-- pv_equiv track=rewrite | github.com/yum08/nocho | scripts/apify_x_scraper.py | normalize_handle
-- ===== SOURCE A (Python) =====
-- def normalize_handle(handle: str) -> str:
--     """Normalize handle input — strip @, extract from URLs."""
--     handle = handle.strip()
--     for prefix in ('https://x.com/', 'https://twitter.com/', 'http://x.com/', 'http://twitter.com/',
--                     'x.com/', 'twitter.com/'):
--         if handle.lower().startswith(prefix.lower()):
--             handle = handle[len(prefix):].split('/')[0].split('?')[0]
--             break
--     if handle.startswith('@'):
--         handle = handle[1:]
--     return handle
-- ===== SOURCE B (Python) =====
-- def normalize_handle(handle: str) -> str:
--     """Normalize handle input -- strip @, extract from URLs."""
--     s = handle.strip()
--     low = s.lower()
--     if low.startswith('https://'):
--         n = 8
--     elif low.startswith('http://'):
--         n = 7
--     else:
--         n = 0
--     if low.startswith('x.com/', n):
--         n += 6
--     elif low.startswith('twitter.com/', n):
--         n += 12
--     else:
--         n = -1
--     if n >= 0:
--         user = []
--         for c in s[n:]:
--             if c == '/' or c == '?':
--                 break
--             user.append(c)
--         s = ''.join(user)
--     if s.startswith('@'):
--         s = s[1:]
--     return s
-- ===== Notes on version B (the rewrite author's own statement) =====
-- stated objective: alternative
-- what changed: Replaces A's first-match loop over six lowercase URL prefixes and its slice-then-double-split chain with a scheme-then-domain two-step prefix decomposition and a single character scan that stops at the first path or query separator.
import Mathlib
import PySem

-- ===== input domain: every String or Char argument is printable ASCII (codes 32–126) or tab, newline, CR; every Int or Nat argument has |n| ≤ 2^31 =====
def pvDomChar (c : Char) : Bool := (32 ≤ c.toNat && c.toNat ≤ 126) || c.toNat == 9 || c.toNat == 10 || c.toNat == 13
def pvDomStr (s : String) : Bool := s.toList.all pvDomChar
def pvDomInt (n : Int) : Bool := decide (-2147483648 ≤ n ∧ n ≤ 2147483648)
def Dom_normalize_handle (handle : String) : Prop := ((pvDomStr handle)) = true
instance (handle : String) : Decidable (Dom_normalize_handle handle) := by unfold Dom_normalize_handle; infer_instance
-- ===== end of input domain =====

-- B rewrites A's six-prefix first-match loop as a scheme-then-domain decomposition with a single
-- break-on-'/'-or-'?' character scan replacing the slice/split/split chain (objective: alternative).

-- ===== PORT A =====
-- the tuple of URL prefixes A's for-loop iterates over, in order
def pvPrefixes : List (List Char) :=
  ["https://x.com/".toList, "https://twitter.com/".toList, "http://x.com/".toList,
   "http://twitter.com/".toList, "x.com/".toList, "twitter.com/".toList]

-- 'for prefix in (...): if handle.lower().startswith(prefix.lower()): handle = …; break'
-- as first-match recursion over the tuple; str.split never returns [], so Python's [0] is headD
def pvALoop (h : List Char) : List (List Char) → List Char
  | [] => h
  | p :: ps =>
    if PySem.Chars.startswith (PySem.Chars.lower h) (PySem.Chars.lower p) then
      (PySem.Chars.splitOn
        ((PySem.Chars.splitOn (PySem.List.slice h (some (p.length : Int)) none) ['/']).headD [])
        ['?']).headD []
    else pvALoop h ps

def pvACore (h : List Char) : List Char :=
  let h2 := pvALoop h pvPrefixes
  if PySem.Chars.startswith h2 ['@'] then PySem.List.slice h2 (some 1) none else h2

def normalize_handle (handle : String) : String :=
  String.ofList (pvACore (PySem.Chars.strip handle.toList))

-- ===== PORT B =====
-- the 'for c in s[n:]: if c == '/' or c == '?': break; user.append(c)' loop of Source B
def pvScan : List Char → List Char
  | [] => []
  | c :: cs => if c == '/' || c == '?' then [] else c :: pvScan cs

-- low.startswith(dom, n) is ported as startswith on low.drop n (exact: n is within bounds here)
def pvBCore (s : List Char) : List Char :=
  let low := PySem.Chars.lower s
  let n1 : Nat :=
    if PySem.Chars.startswith low "https://".toList then 8
    else if PySem.Chars.startswith low "http://".toList then 7
    else 0
  let n2 : Int :=
    if PySem.Chars.startswith (low.drop n1) "x.com/".toList then (n1 : Int) + 6
    else if PySem.Chars.startswith (low.drop n1) "twitter.com/".toList then (n1 : Int) + 12
    else -1
  let s1 := if 0 ≤ n2 then pvScan (s.drop n2.toNat) else s
  if PySem.Chars.startswith s1 ['@'] then s1.drop 1 else s1

def normalize_handle_alt (handle : String) : String :=
  String.ofList (pvBCore (PySem.Chars.strip handle.toList))

-- ===== PRECONDITION & SPEC =====
def Spec_normalize_handle (handle : String) (out : String) : Prop := out = normalize_handle_alt handle
instance (handle : String) (out : String) : Decidable (Spec_normalize_handle handle out) := by unfold Spec_normalize_handle; infer_instance

-- ===== CLAIM (what is proved, stated in full; the proofs are below) =====
def Claim_equal_normalize_handle : Prop := ∀ (handle : String), Dom_normalize_handle handle → Spec_normalize_handle handle (normalize_handle handle)

-- ===== LEMMAS AND PROOFS =====

-- splitOn.go's accumulator only prepends already-finished pieces
theorem pv_go_acc (sep : List Char) (fuel : Nat) (l cur : List Char) (acc : List (List Char)) :
    PySem.Chars.splitOn.go sep fuel l cur acc = acc.reverse ++ PySem.Chars.splitOn.go sep fuel l cur [] := by
  induction fuel generalizing l cur acc with
  | zero => simp [PySem.Chars.splitOn.go]
  | succ n ih =>
    cases l with
    | nil => simp [PySem.Chars.splitOn.go]
    | cons c rest =>
      simp only [PySem.Chars.splitOn.go]
      split_ifs with h
      · rw [ih _ _ (cur.reverse :: acc), ih _ _ ([cur.reverse])]
        simp
      · exact ih _ _ _

theorem pv_go_head (c : Char) (fuel : Nat) (l cur : List Char) (h : l.length ≤ fuel) :
    (PySem.Chars.splitOn.go [c] fuel l cur []).headD [] =
      cur.reverse ++ l.takeWhile (fun x => !(x == c)) := by
  induction fuel generalizing l cur with
  | zero =>
    have hl : l = [] := by cases l <;> simp_all
    subst hl; simp [PySem.Chars.splitOn.go]
  | succ n ih =>
    cases l with
    | nil => simp [PySem.Chars.splitOn.go]
    | cons x rest =>
      simp only [PySem.Chars.splitOn.go]
      split_ifs with hp
      · have hx : x = c := by simp [List.isPrefixOf] at hp; exact hp.symm
        rw [pv_go_acc]
        simp [hx]
      · have hx : (x == c) = false := by
          simp [List.isPrefixOf] at hp; simp; exact fun e => hp e.symm
        rw [ih rest (x :: cur) (by simpa using Nat.le_of_succ_le_succ h)]
        simp [hx]

-- s.split(sep)[0] is the longest sep-free prefix
theorem pv_splitOn_head (s : List Char) (c : Char) :
    (PySem.Chars.splitOn s [c]).headD [] = s.takeWhile (fun x => !(x == c)) := by
  have := pv_go_head c (s.length + 1) s [] (by omega)
  simpa [PySem.Chars.splitOn] using this

-- A's split('/')[0].split('?')[0] chain equals B's break-on-'/'-or-'?' scan
theorem pv_extract_eq (l : List Char) :
    (PySem.Chars.splitOn ((PySem.Chars.splitOn l ['/']).headD []) ['?']).headD [] = pvScan l := by
  rw [pv_splitOn_head, pv_splitOn_head, List.takeWhile_takeWhile]
  induction l with
  | nil => simp [pvScan]
  | cons x xs ih =>
    by_cases hx : x = '/' <;> by_cases hq : x = '?' <;>
      simp_all [pvScan]

-- the shared final '@'-strip step
theorem pv_at_step (h2 : List Char) :
    (if PySem.Chars.startswith h2 ['@'] then PySem.List.slice h2 (some 1) none else h2) =
      (if PySem.Chars.startswith h2 ['@'] then h2.drop 1 else h2) := by
  have h := PySem.List.slice_from_natCast h2 1
  norm_num at h
  simp [h, List.drop_one]

theorem pv_core_eq (s : List Char) : pvACore s = pvBCore s := by
  have lit1 : PySem.Chars.lower "https://x.com/".toList = "https://x.com/".toList := by decide
  have lit2 : PySem.Chars.lower "https://twitter.com/".toList = "https://twitter.com/".toList := by decide
  have lit3 : PySem.Chars.lower "http://x.com/".toList = "http://x.com/".toList := by decide
  have lit4 : PySem.Chars.lower "http://twitter.com/".toList = "http://twitter.com/".toList := by decide
  have lit5 : PySem.Chars.lower "x.com/".toList = "x.com/".toList := by decide
  have lit6 : PySem.Chars.lower "twitter.com/".toList = "twitter.com/".toList := by decide
  have L1 : ("https://x.com/".toList.length : Int) = ((14:Nat):Int) := by decide
  have L2 : ("https://twitter.com/".toList.length : Int) = ((20:Nat):Int) := by decide
  have L3 : ("http://x.com/".toList.length : Int) = ((13:Nat):Int) := by decide
  have L4 : ("http://twitter.com/".toList.length : Int) = ((19:Nat):Int) := by decide
  have L5 : ("x.com/".toList.length : Int) = ((6:Nat):Int) := by decide
  have L6 : ("twitter.com/".toList.length : Int) = ((12:Nat):Int) := by decide
  by_cases h1 : PySem.Chars.startswith (PySem.Chars.lower s) "https://x.com/".toList = true
  · obtain ⟨r, hr⟩ := (PySem.Chars.startswith_iff _ _).1 h1
    simp only [pvACore, pvBCore, pvPrefixes, pvALoop, lit1, lit2, lit3, lit4, lit5, lit6,
      L1, L2, L3, L4, L5, L6, PySem.List.slice_from_natCast, pv_extract_eq]
    rw [pv_at_step, ← hr]
    simp [PySem.Chars.startswith, List.isPrefixOf]
  by_cases h2c : PySem.Chars.startswith (PySem.Chars.lower s) "https://twitter.com/".toList = true
  · obtain ⟨r, hr⟩ := (PySem.Chars.startswith_iff _ _).1 h2c
    simp only [pvACore, pvBCore, pvPrefixes, pvALoop, lit1, lit2, lit3, lit4, lit5, lit6,
      L1, L2, L3, L4, L5, L6, PySem.List.slice_from_natCast, pv_extract_eq]
    rw [pv_at_step, ← hr]
    simp [PySem.Chars.startswith, List.isPrefixOf]
  by_cases h3 : PySem.Chars.startswith (PySem.Chars.lower s) "http://x.com/".toList = true
  · obtain ⟨r, hr⟩ := (PySem.Chars.startswith_iff _ _).1 h3
    simp only [pvACore, pvBCore, pvPrefixes, pvALoop, lit1, lit2, lit3, lit4, lit5, lit6,
      L1, L2, L3, L4, L5, L6, PySem.List.slice_from_natCast, pv_extract_eq]
    rw [pv_at_step, ← hr]
    simp [PySem.Chars.startswith, List.isPrefixOf]
  by_cases h4 : PySem.Chars.startswith (PySem.Chars.lower s) "http://twitter.com/".toList = true
  · obtain ⟨r, hr⟩ := (PySem.Chars.startswith_iff _ _).1 h4
    simp only [pvACore, pvBCore, pvPrefixes, pvALoop, lit1, lit2, lit3, lit4, lit5, lit6,
      L1, L2, L3, L4, L5, L6, PySem.List.slice_from_natCast, pv_extract_eq]
    rw [pv_at_step, ← hr]
    simp [PySem.Chars.startswith, List.isPrefixOf]
  by_cases h5 : PySem.Chars.startswith (PySem.Chars.lower s) "x.com/".toList = true
  · obtain ⟨r, hr⟩ := (PySem.Chars.startswith_iff _ _).1 h5
    simp only [pvACore, pvBCore, pvPrefixes, pvALoop, lit1, lit2, lit3, lit4, lit5, lit6,
      L1, L2, L3, L4, L5, L6, PySem.List.slice_from_natCast, pv_extract_eq]
    rw [pv_at_step, ← hr]
    simp [PySem.Chars.startswith, List.isPrefixOf]
  by_cases h6 : PySem.Chars.startswith (PySem.Chars.lower s) "twitter.com/".toList = true
  · obtain ⟨r, hr⟩ := (PySem.Chars.startswith_iff _ _).1 h6
    simp only [pvACore, pvBCore, pvPrefixes, pvALoop, lit1, lit2, lit3, lit4, lit5, lit6,
      L1, L2, L3, L4, L5, L6, PySem.List.slice_from_natCast, pv_extract_eq]
    rw [pv_at_step, ← hr]
    simp [PySem.Chars.startswith, List.isPrefixOf]
  -- no prefix matches: A keeps the stripped handle; show B's domain checks fail too
  · simp [PySem.Chars.startswith] at h1 h2c h3 h4 h5 h6
    have hA : pvALoop s pvPrefixes = s := by
      simp only [pvPrefixes, pvALoop, lit1, lit2, lit3, lit4, lit5, lit6, PySem.Chars.startswith]
      simp [h1, h2c, h3, h4, h5, h6]
    by_cases s8 : PySem.Chars.startswith (PySem.Chars.lower s) "https://".toList = true
    · obtain ⟨r, hr⟩ := (PySem.Chars.startswith_iff _ _).1 s8
      rw [← hr] at h1 h2c
      simp at h1 h2c
      simp only [pvACore, pvBCore, hA]
      rw [pv_at_step, ← hr]
      simp [PySem.Chars.startswith, List.isPrefixOf, h1, h2c]
    by_cases s7 : PySem.Chars.startswith (PySem.Chars.lower s) "http://".toList = true
    · obtain ⟨r, hr⟩ := (PySem.Chars.startswith_iff _ _).1 s7
      rw [← hr] at h3 h4
      simp at h3 h4
      simp only [pvACore, pvBCore, hA]
      rw [pv_at_step, ← hr]
      simp [PySem.Chars.startswith, List.isPrefixOf, h3, h4]
    · simp [PySem.Chars.startswith] at s8 s7
      simp only [pvACore, pvBCore, hA]
      rw [pv_at_step]
      simp [PySem.Chars.startswith, h5, h6, s8, s7]

-- ===== VERDICT (by name: the statement is the Claim_ definition above) =====
theorem normalize_handle_spec : Claim_equal_normalize_handle := by
  intro handle _
  unfold Spec_normalize_handle normalize_handle normalize_handle_alt
  rw [pv_core_eq]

▸ **TASK PROMPT**: Looking at the material above, please copy exactly every line from its first line through the line containing "low = s.lower()", with both ends included and nothing else.

▸ **REPLY TO THE TASK**:
-- pv_equiv track=rewrite | github.com/yum08/nocho | scripts/apify_x_scraper.py | normalize_handle
-- ===== SOURCE A (Python) =====
-- def normalize_handle(handle: str) -> str:
--     """Normalize handle input — strip @, extract from URLs."""
--     handle = handle.strip()
--     for prefix in ('https://x.com/', 'https://twitter.com/', 'http://x.com/', 'http://twitter.com/',
--                     'x.com/', 'twitter.com/'):
--         if handle.lower().startswith(prefix.lower()):
--             handle = handle[len(prefix):].split('/')[0].split('?')[0]
--             break
--     if handle.startswith('@'):
--         handle = handle[1:]
--     return handle
-- ===== SOURCE B (Python) =====
-- def normalize_handle(handle: str) -> str:
--     """Normalize handle input -- strip @, extract from URLs."""
--     s = handle.strip()
--     low = s.lower()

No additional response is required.